Loss of cellular memory obviates matrix memory and priming-dependent invasion
Overall, this model merges the complex interplay between memory kinetics, direct mechanosensing of immediate matrix, and collagen remodeling with the conventional models of mechanosensitive cell migration (18, 19). Given the importance of priming in maintaining cellular memory, we asked whether stiff primed cells would continue to invade if cells could not sustain mechanical memory. In our model, the rate of decay of cellular memory is captured by parameter ζ whose higher values ensure more stable memory (Fig. 4A). We simulated cells primed for 5 days on stiff substrates followed by invasion into collagen, but their cellular memory was allowed to deplete rapidly (ζ = 50) (Fig. 4A-C). Our simulations show that rapid depletion of cellular memory (ψ) does not allow enough collagen remodeling (α) required to overcome ECM resistance (Fig. 4B,C). As a result, memory-depleted cells invaded collagen at a slower speed compared to those with stable memory, despite prior stiff priming in both cases (Fig. 4B,C).
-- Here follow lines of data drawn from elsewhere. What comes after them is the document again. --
-- pv_equiv track=rewrite | github.com/sophia14324/100days-of-code | day48/main.py | recursive_triangle
-- ===== SOURCE A (Python) =====
-- def recursive_triangle(x, n):
--
--     if type(x) != int or type(n) != int:
--         return 'error'
--     if x > n:
--         x = n
--     if x == 0 or n == 0:
--         return ''
--     star_print = n
--     line_number = x
--     line_print = ''
--
--     difference = star_print - line_number
--     if difference != 0:
--         line_print += ' '*difference
--         line_print += '*'*line_number
--
--     else:
--         line_print += '*'*star_print
--
--     if line_number > 1:
--         return line_print+'\n'+str(recursive_triangle(line_number-1, star_print))
--     elif line_number == 1:
--         return line_print
-- ===== SOURCE B (Python) =====
-- def recursive_triangle(x, n):
--     if type(x) != int or type(n) != int:
--         return 'error'
--     x = min(x, n)
--     if x == 0 or n == 0:
--         return ''
--     return '\n'.join(' ' * (n - k) + '*' * k for k in range(x, 0, -1))
-- ===== Notes on version B (the rewrite author's own statement) =====
-- stated objective: simpler
-- what changed: Replaces the linear recursion (one call per line, rebuilding clamp and guards at every level) by a single '\n'.join over a comprehension of the line indices range(x, 0, -1).
-- outside the precondition, e.g. on recursive_triangle(-1, 5): A returns None, B returns ''; on recursive_triangle(3, -2): A returns None, B returns ''
import Mathlib
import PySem

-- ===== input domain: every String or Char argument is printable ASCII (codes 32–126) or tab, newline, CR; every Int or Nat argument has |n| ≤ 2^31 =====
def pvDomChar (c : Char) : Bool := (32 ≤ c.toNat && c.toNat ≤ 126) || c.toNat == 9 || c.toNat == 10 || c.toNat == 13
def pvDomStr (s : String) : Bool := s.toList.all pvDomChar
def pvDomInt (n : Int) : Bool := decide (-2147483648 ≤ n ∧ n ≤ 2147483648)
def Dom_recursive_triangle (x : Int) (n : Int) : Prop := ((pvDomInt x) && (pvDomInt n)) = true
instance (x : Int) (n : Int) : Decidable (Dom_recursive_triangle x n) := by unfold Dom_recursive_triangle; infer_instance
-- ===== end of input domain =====

-- B replaces A's linear recursion (one call per line) by a single join over the line indices; same guards, same output.


-- ===== PORT A =====
-- Python's `type(x) != int or type(n) != int` check cannot fire here: both arguments are Int by the type convention.
def recursive_triangle (x : Int) (n : Int) : String :=
  let x1 : Int := if x > n then n else x           -- if x > n: x = n
  if x1 = 0 ∨ n = 0 then ""
  else
    let line_print : List Char :=
      if n - x1 ≠ 0 then
        List.replicate (n - x1).toNat ' ' ++ List.replicate x1.toNat '*'   -- ' '*difference + '*'*line_number
      else
        List.replicate n.toNat '*'                                          -- '*'*star_print
    if _h : x1 > 1 then
      String.ofList line_print ++ "\n" ++ recursive_triangle (x1 - 1) n
    else if x1 = 1 then String.ofList line_print
    else ""  -- Python falls through and returns None here (excluded by Pre_)
termination_by (if x > n then n else x).toNat
decreasing_by
  simp only [x1] at _h
  split_ifs at _h ⊢ <;> omega

-- ===== PORT B =====
def recursive_triangle_alt (x : Int) (n : Int) : String :=
  let x1 : Int := min x n
  if x1 = 0 ∨ n = 0 then ""
  else
    PySem.Str.join "\n" ((PySem.List.pyRange x1 0 (-1)).map
      (fun k => String.ofList (List.replicate (n - k).toNat ' ' ++ List.replicate k.toNat '*')))

-- ===== PRECONDITION & SPEC =====
-- Pre_ excludes exactly the inputs with n ≠ 0 and min(x, n) < 0, on which Python A falls through
-- its `> 1` / `== 1` branches and returns None, which is not a str value.
def Pre_recursive_triangle (x : Int) (n : Int) : Prop := n = 0 ∨ 0 ≤ min x n
instance (x : Int) (n : Int) : Decidable (Pre_recursive_triangle x n) := by unfold Pre_recursive_triangle; infer_instance
def pvWitness_recursive_triangle : Int × Int := (3, 5)
def Spec_recursive_triangle (x : Int) (n : Int) (out : String) : Prop := out = recursive_triangle_alt x n
instance (x : Int) (n : Int) (out : String) : Decidable (Spec_recursive_triangle x n out) := by unfold Spec_recursive_triangle; infer_instance

-- ===== CLAIM (what is proved, stated in full; the proofs are below) =====
def Claim_equal_recursive_triangle : Prop := ∀ (x : Int) (n : Int), Dom_recursive_triangle x n → Pre_recursive_triangle x n → Spec_recursive_triangle x n (recursive_triangle x n)

-- ===== LEMMAS AND PROOFS =====

-- one line of the triangle, as a list of characters
def pvLine (n k : Int) : List Char := List.replicate (n - k).toNat ' ' ++ List.replicate k.toNat '*'

-- A's two line-building branches both produce pvLine
lemma lineA_eq (n k : Int) :
    (if n - k ≠ 0 then List.replicate (n - k).toNat ' ' ++ List.replicate k.toNat '*'
     else List.replicate n.toNat '*') = pvLine n k := by
  unfold pvLine
  split_ifs with hd
  · rfl
  · have hnk : n = k := by omega
    simp [hnk]

-- for x > n the whole body of A only ever sees the clamped x1 = n
lemma A_clamp (x n : Int) (h : x > n) : recursive_triangle x n = recursive_triangle n n := by
  conv_lhs => rw [recursive_triangle]
  conv_rhs => rw [recursive_triangle]
  simp [h]

-- the recursion of A, after the clamp, produces exactly the lines for k = x1, x1-1, …, 1 joined by newlines
lemma A_core (m : Nat) : ∀ (n : Int), ((m : Int) + 1) ≤ n →
    (recursive_triangle ((m : Int) + 1) n).toList =
      PySem.Chars.join ['\n'] ((PySem.List.pyRange ((m : Int) + 1) 0 (-1)).map (pvLine n)) := by
  induction m with
  | zero =>
    intro n hn
    norm_num at hn ⊢
    rw [recursive_triangle]
    have h1 : (if (1:Int) > n then n else 1) = 1 := by rw [if_neg]; omega
    rw [h1, PySem.List.pyRange_neg_one_cons (by omega : (0:Int) < 1),
        PySem.List.pyRange_neg_one_eq_nil (by omega), List.map_cons, List.map_nil,
        PySem.Chars.join_singleton, if_neg (by omega : ¬ ((1:Int) = 0 ∨ n = 0)),
        dif_neg (by omega : ¬ ((1:Int) > 1)), if_pos rfl, String.toList_ofList, lineA_eq n 1]
  | succ m ih =>
    intro n hn
    push_cast at hn ⊢
    rw [recursive_triangle]
    have h1 : (if ((m:Int) + 1 + 1) > n then n else ((m:Int) + 1 + 1)) = (m:Int) + 1 + 1 := by
      rw [if_neg]; omega
    have hrest : PySem.List.pyRange ((m : Int) + 1) 0 (-1) =
        ((m : Int) + 1) :: PySem.List.pyRange ((m : Int) + 1 - 1) 0 (-1) :=
      PySem.List.pyRange_neg_one_cons (by omega)
    rw [h1, PySem.List.pyRange_neg_one_cons (by omega : (0:Int) < (m:Int) + 1 + 1),
        if_neg (by omega : ¬ (((m:Int) + 1 + 1) = 0 ∨ n = 0)),
        dif_pos (by omega : ((m:Int) + 1 + 1) > 1),
        show ((m : Int) + 1 + 1 - 1) = (m : Int) + 1 by ring, List.map_cons]
    conv_rhs => rw [hrest, List.map_cons, PySem.Chars.join_cons_cons, ← List.map_cons, ← hrest,
        ← ih n (by omega)]
    rw [lineA_eq n ((m:Int)+1+1)]
    simp [List.append_assoc]

-- ===== VERDICT (by name: the statement is the Claim_ definition above) =====
theorem recursive_triangle_spec : Claim_equal_recursive_triangle := by
  intro x n _ hpre
  unfold Spec_recursive_triangle
  rw [recursive_triangle_alt]
  by_cases hz : min x n = 0 ∨ n = 0
  · rw [if_pos hz, recursive_triangle]
    have : ((if x > n then n else x) = 0 ∨ n = 0) := by
      rw [min_def] at hz; split_ifs at hz ⊢ <;> omega
    simp [this]
  · rw [if_neg hz]
    rw [not_or] at hz
    have hmin : 1 ≤ min x n := by
      rcases hpre with h | h
      · exact absurd h hz.2
      · omega
    have hA : recursive_triangle x n = recursive_triangle (min x n) n := by
      by_cases hxn : x > n
      · rw [A_clamp x n hxn, min_eq_right (le_of_lt hxn)]
      · rw [min_eq_left (by omega)]
    obtain ⟨m, hm⟩ : ∃ m : Nat, min x n = (m : Int) + 1 := ⟨(min x n - 1).toNat, by omega⟩
    have hle : (m : Int) + 1 ≤ n := by rw [← hm]; exact min_le_right x n
    apply String.toList_inj.mp
    rw [hA, hm, A_core m n hle, PySem.Str.toList_join, List.map_map]
    rw [show ("\n" : String).toList = ['\n'] from rfl]
    congr 1
    refine List.map_congr_left (fun k _ => ?_)
    rw [Function.comp_apply, String.toList_ofList, pvLine]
Thus, two different kinetics in cellular mechano-sensation signaling – slow decay of mechanical memory and fast adaptation to current environment – are both required for seamless transfer of memory from cells to matrices as well as direct mechanosensing of current ECM for priming-dependent invasion. To test our model of matrix remodeling coupled with cellular memory, we depleted yes-associated protein (YAP) – a known memory regulator (9, 20) – in MCF10A cells and repeated experiments of primed cell invasion. Here, MCF10A-shYAP cells were stiff or soft primed, and allowed to invade 3D collagen. We found that there was no substantial difference between soft and stiff primed cells in terms of alignment of F-actin fibers and collagen fibers (Fig. 4D-F). As cells invade, the resulting collagen deformation was priming-independent, somewhat temporally uncoordinated, and lower compared to the control (Fig. 4G,H). Consistent with the model that early collagen remodeling is required for future invasion, lower collagen deformation of shYAP cells coincided with slower invasion speeds (Fig. 4I), regardless of soft or stiff priming. To quantify the effect of past priming on future cell invasion, we calculated a ‘priming advantage’ defined by the difference in the invasion speeds of soft and stiff primed cells. While this priming advantage increased over time for control cells, it was significantly lowered in case of shYAP (Fig. 4J). Overall, our model and the experimental validation with shYAP show that the loss of stable cellular memory eliminates the possibility of a matrix memory, resulting in priming-independent cell invasion.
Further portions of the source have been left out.